EXERCISE DIRECTIONS: Restate all the data exactly, so that each line is the same as before.

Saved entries

-- ===== VERDICT (by name: the statement is the Claim_ definition above) =====
theorem build_cech_nerve_spec : Claim_equal_build_cech_nerve := by
  intro modules dependencies _
  unfold Spec_build_cech_nerve build_cech_nerve build_cech_nerve_alt
  dsimp only []
  have hSS : (modules.foldl (fun d mod =>
        d.insert mod (((PySem.Dict.mk dependencies).getD mod []).foldl PySem.Set.add (PySem.Set.add PySem.Set.empty mod))) PySem.Dict.empty)
      = (modules.foldl (fun d m =>
        d.insert m (PySem.Set.update (PySem.Set.add PySem.Set.empty m) ((PySem.Dict.mk dependencies).getD m []))) PySem.Dict.empty) := rfl
  rw [hSS]
  set S := (modules.foldl (fun d m =>
        d.insert m (PySem.Set.update (PySem.Set.add PySem.Set.empty m) ((PySem.Dict.mk dependencies).getD m []))) PySem.Dict.empty) with hS
  have hne : ∀ m ∈ modules, S.getD m [] ≠ [] := pv_openSets_ne_nil modules (PySem.Dict.mk dependencies)
  have hrange : PySem.List.pyRange 1 6 1 = ([1, 2, 3, 4, 5] : List Int) := rfl
  rw [hrange, pv_nerve0 (fun m => [m]) modules,
    pv_outer (fun k => PySem.List.combinations modules (k + 1).toNat) (fun combo => pvInterA S combo ≠ [])
      [1, 2, 3, 4, 5] _ (by decide)
      (by intro k hk
          have hk0 : k ≠ 0 := by fin_cases hk <;> decide
          split_ifs with h
          · simp
          · simp only [List.map_cons, List.map_nil, List.mem_singleton]
            exact hk0)]
  simp only [Prod.mk.injEq]
  refine ⟨?_, trivial⟩
  congr 1
  simp only [List.flatMap_cons, List.flatMap_nil, List.append_nil]
  have htop : ∀ (n : Nat), n ≠ 0 → pvTop S n modules
      = (PySem.List.combinations modules n).filter (fun c => decide (pvInterA S c ≠ [])) :=
    fun n hn => pv_top_eq S modules n hn hne
  rw [show ((1 : Int) + 1).toNat = 2 from rfl, show ((2 : Int) + 1).toNat = 3 from rfl,
    show ((3 : Int) + 1).toNat = 4 from rfl, show ((4 : Int) + 1).toNat = 5 from rfl,
    show ((5 : Int) + 1).toNat = 6 from rfl,
    htop 2 (by decide), htop 3 (by decide), htop 4 (by decide), htop 5 (by decide), htop 6 (by decide)]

TASK RESULT:
-- ===== VERDICT (by name: the statement is the Claim_ definition above) =====
theorem build_cech_nerve_spec : Claim_equal_build_cech_nerve := by
  intro modules dependencies _
  unfold Spec_build_cech_nerve build_cech_nerve build_cech_nerve_alt
  dsimp only []
  have hSS : (modules.foldl (fun d mod =>
        d.insert mod (((PySem.Dict.mk dependencies).getD mod []).foldl PySem.Set.add (PySem.Set.add PySem.Set.empty mod))) PySem.Dict.empty)
      = (modules.foldl (fun d m =>
        d.insert m (PySem.Set.update (PySem.Set.add PySem.Set.empty m) ((PySem.Dict.mk dependencies).getD m []))) PySem.Dict.empty) := rfl
  rw [hSS]
  set S := (modules.foldl (fun d m =>
        d.insert m (PySem.Set.update (PySem.Set.add PySem.Set.empty m) ((PySem.Dict.mk dependencies).getD m []))) PySem.Dict.empty) with hS
  have hne : ∀ m ∈ modules, S.getD m [] ≠ [] := pv_openSets_ne_nil modules (PySem.Dict.mk dependencies)
  have hrange : PySem.List.pyRange 1 6 1 = ([1, 2, 3, 4, 5] : List Int) := rfl
  rw [hrange, pv_nerve0 (fun m => [m]) modules,
    pv_outer (fun k => PySem.List.combinations modules (k + 1).toNat) (fun combo => pvInterA S combo ≠ [])
      [1, 2, 3, 4, 5] _ (by decide)
      (by intro k hk
          have hk0 : k ≠ 0 := by fin_cases hk <;> decide
          split_ifs with h
          · simp
          · simp only [List.map_cons, List.map_nil, List.mem_singleton]
            exact hk0)]
  simp only [Prod.mk.injEq]
  refine ⟨?_, trivial⟩
  congr 1
  simp only [List.flatMap_cons, List.flatMap_nil, List.append_nil]
  have htop : ∀ (n : Nat), n ≠ 0 → pvTop S n modules
      = (PySem.List.combinations modules n).filter (fun c => decide (pvInterA S c ≠ [])) :=
    fun n hn => pv_top_eq S modules n hn hne
  rw [show ((1 : Int) + 1).toNat = 2 from rfl, show ((2 : Int) + 1).toNat = 3 from rfl,
    show ((3 : Int) + 1).toNat = 4 from rfl, show ((4 : Int) + 1).toNat = 5 from rfl,
    show ((5 : Int) + 1).toNat = 6 from rfl,
    htop 2 (by decide), htop 3 (by decide), htop 4 (by decide), htop 5 (by decide), htop 6 (by decide)]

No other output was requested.